O assassinato de Walker Cleves da Silva Santos, de apenas 13 anos, em São Raimundo Nonato, é mais do que uma tragédia pessoal e familiar. É o retrato cruel de um Estado onde a criminalidade avança, ocupa espaços antes pacatos e ameaça o direito básico de viver em paz.
Walker não morreu por “bala perdida”. A bala tinha dono, tinha origem, tinha direção. Alguém puxou o gatilho e decidiu disparar em via pública, sem se importar com quem estivesse por perto. O alvo era outro, mas o destino escolheu um inocente: um garoto que apenas brincava na rua, no mesmo bairro onde morava, no aconchego que deveria representar segurança.
A Polícia Militar informou que o acusado, Francisco Pereira da Silva, conhecido como “Cocó”, perseguia um homem chamado Janiel após uma discussão. Durante a fuga, o criminoso disparou várias vezes.

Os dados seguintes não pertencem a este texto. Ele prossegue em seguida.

-- pv_equiv track=rewrite | github.com/dhananjayece244/Artificial-Intelligence-CS-621- | assignment-2/1/part2.py | makeS
-- ===== SOURCE A (Python) =====
-- def makeS(c):
-- 	s_num = ""
-- 	for i in range(2*c):
-- 		if(i%2==0):
-- 			s_num += 's'
-- 		else:
-- 			s_num += '('
-- 	s_num += '0'
-- 	for i in range(c):
-- 		s_num += ')'
-- 	return s_num
-- ===== SOURCE B (Python) =====
-- def makeS(c):
--     return 's(' * c + '0' + ')' * c
-- ===== Notes on version B (the rewrite author's own statement) =====
-- stated objective: simpler
-- what changed: Replaces the two character-appending loops (with a parity branch in the first) by a single closed-form expression using string repetition.
import Mathlib
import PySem

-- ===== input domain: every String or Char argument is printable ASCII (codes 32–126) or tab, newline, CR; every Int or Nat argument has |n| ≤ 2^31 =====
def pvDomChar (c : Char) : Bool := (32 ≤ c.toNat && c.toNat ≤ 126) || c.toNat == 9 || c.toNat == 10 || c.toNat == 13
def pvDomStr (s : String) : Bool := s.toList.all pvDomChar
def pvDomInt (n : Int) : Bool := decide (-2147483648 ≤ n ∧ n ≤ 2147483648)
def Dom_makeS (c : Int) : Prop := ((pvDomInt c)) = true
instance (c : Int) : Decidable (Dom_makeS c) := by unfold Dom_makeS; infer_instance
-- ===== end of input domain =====

-- B replaces A's two appending loops (parity branch in the first) by one closed-form
-- 's(' * c + '0' + ')' * c expression; objective: simpler.

-- ===== PORT A =====
-- strings are carried as List Char (PySem.Chars level) and packed with String.mk at the end
def makeS (c : Int) : String :=
  let s1 : List Char :=
    (PySem.List.pyRange 0 (2 * c) 1).foldl
      (fun acc i => acc ++ [if PySem.Int.mod i 2 == 0 then 's' else '(']) []
  let s2 := s1 ++ ['0']
  let s3 := (PySem.List.pyRange 0 c 1).foldl (fun acc _ => acc ++ [')']) s2
  String.mk s3

-- ===== PORT B =====
-- 's(' * c  →  flatten of c copies of ['s','('];  ')' * c  →  replicate c ')'
def makeS_alt (c : Int) : String :=
  String.mk ((List.replicate c.toNat ['s', '(']).flatten ++ ['0'] ++ List.replicate c.toNat ')')

-- ===== PRECONDITION & SPEC =====
def Spec_makeS (c : Int) (out : String) : Prop := out = makeS_alt c
instance (c : Int) (out : String) : Decidable (Spec_makeS c out) := by unfold Spec_makeS; infer_instance

-- ===== CLAIM (what is proved, stated in full; the proofs are below) =====
def Claim_equal_makeS : Prop := ∀ (c : Int), Dom_makeS c → Spec_makeS c (makeS c)

-- ===== LEMMAS AND PROOFS =====

-- the first loop's characters form c copies of "s("; the second loop's, c copies of ')'
lemma pvLoop1 (n : Nat) :
    (PySem.List.pyRange 0 (2 * (n : Int)) 1).map
        (fun i => if PySem.Int.mod i 2 == 0 then 's' else '(')
      = (List.replicate n ['s', '(']).flatten := by
  induction n with
  | zero => simp [PySem.List.pyRange_one_eq_nil]
  | succ k ih =>
    have hcast : ((k + 1 : Nat) : Int) = (k : Int) + 1 := by push_cast; ring
    rw [hcast]
    have e1 : PySem.List.pyRange 0 (2 * ((k : Int) + 1)) 1
        = PySem.List.pyRange 0 (2 * k + 1) 1 ++ [2 * (k : Int) + 1] := by
      rw [show (2 : Int) * ((k : Int) + 1) = (2 * k + 1) + 1 by ring,
        PySem.List.pyRange_one_succ_right (by positivity)]
    have e2 : PySem.List.pyRange 0 (2 * (k : Int) + 1) 1
        = PySem.List.pyRange 0 (2 * k) 1 ++ [2 * (k : Int)] := by
      rw [PySem.List.pyRange_one_succ_right (by positivity)]
    have hm0 : PySem.Int.mod (2 * (k : Int)) 2 = 0 := by
      rw [PySem.Int.mod_eq_emod_of_pos (by norm_num)]; omega
    have hm1 : PySem.Int.mod (2 * (k : Int) + 1) 2 = 1 := by
      rw [PySem.Int.mod_eq_emod_of_pos (by norm_num)]; omega
    rw [e1, e2]
    simp only [List.map_append, List.map_cons, List.map_nil, hm0, hm1]
    rw [ih]
    simp [List.replicate_succ' (n := k)]

lemma pvLoop2 (n : Nat) : (PySem.List.pyRange 0 (n : Int) 1).map (fun _ => ')')
    = List.replicate n ')' := by
  induction n with
  | zero => simp [PySem.List.pyRange_one_eq_nil]
  | succ k ih =>
    rw [show ((k + 1 : Nat) : Int) = (k : Int) + 1 by push_cast; ring,
      PySem.List.pyRange_one_succ_right (by positivity)]
    simp [List.replicate_succ' (n := k), ih]

-- ===== VERDICT (by name: the statement is the Claim_ definition above) =====
theorem makeS_spec : Claim_equal_makeS := by
  intro c _
  unfold Spec_makeS makeS makeS_alt
  simp only [PySem.List.foldl_append_singleton_eq_map, List.nil_append]
  by_cases hc : c ≤ 0
  · rw [PySem.List.pyRange_one_eq_nil (by omega), PySem.List.pyRange_one_eq_nil (by omega)]
    simp [Int.toNat_of_nonpos hc]
  · obtain ⟨n, rfl⟩ : ∃ n : Nat, c = (n : Int) :=
      ⟨c.toNat, (Int.toNat_of_nonneg (by omega)).symm⟩
    rw [pvLoop1 n, pvLoop2 n]
    simp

Em uma dessas rajadas de violência, o projétil encontrou Walker, que tombou sem ter chance de defesa. A criança foi socorrida, mas não resistiu.
No velório, a comoção foi avassaladora. Os colegas de time fizeram um “último gol” em sua homenagem: a bola passou de pé em pé até tocar o caixão. Uma cena de cortar o coração e de expor, em sua dimensão mais dolorosa, a brutalidade de um crime que nunca deveria ter acontecido.
São Raimundo Nonato, uma cidade conhecida por sua história, cultura e tranquilidade, agora vive o luto e a indignação. Como aceitar que ruas onde crianças brincavam livremente se tornem palco de execuções e de vidas ceifadas pelo descaso e pela impunidade?
A criminalidade não escolhe mais apenas os grandes centros. Ela se infiltra em bairros, povoados e comunidades do interior, transformando a rotina das famílias em um permanente estado de medo. O crime, antes distante, agora bate à porta de qualquer um.
O caso de Walker escancara o esfacelamento do pacto social. Quando um menino de 13 anos é morto sem ser sequer o alvo principal, fica claro que o direito à infância foi sequestrado pela violência. A família, a escola, os amigos — todos foram atingidos junto com ele.
O assassino está foragido, mas sua prisão, por mais necessária que seja, não devolverá a vida de Walker. A grande questão é: quantos mais precisarão morrer até que o Estado enfrente de verdade o domínio do crime sobre a vida social?
Walker se foi cedo demais, vítima de uma guerra não declarada, mas sentida por todos. Seu nome não pode ser reduzido a mais uma estatística. Ele era filho, aluno, amigo, jogador de futebol. Era futuro. E esse futuro foi roubado com um disparo covarde.
A sociedade piauiense precisa gritar, cobrar e se mobilizar. Porque amanhã, se nada mudar, a bala pode ter outro nome, outro endereço, outra infância interrompida. E nenhuma família deveria carregar o peso de enterrar um filho por causa da irresponsabilidade armada de um criminoso.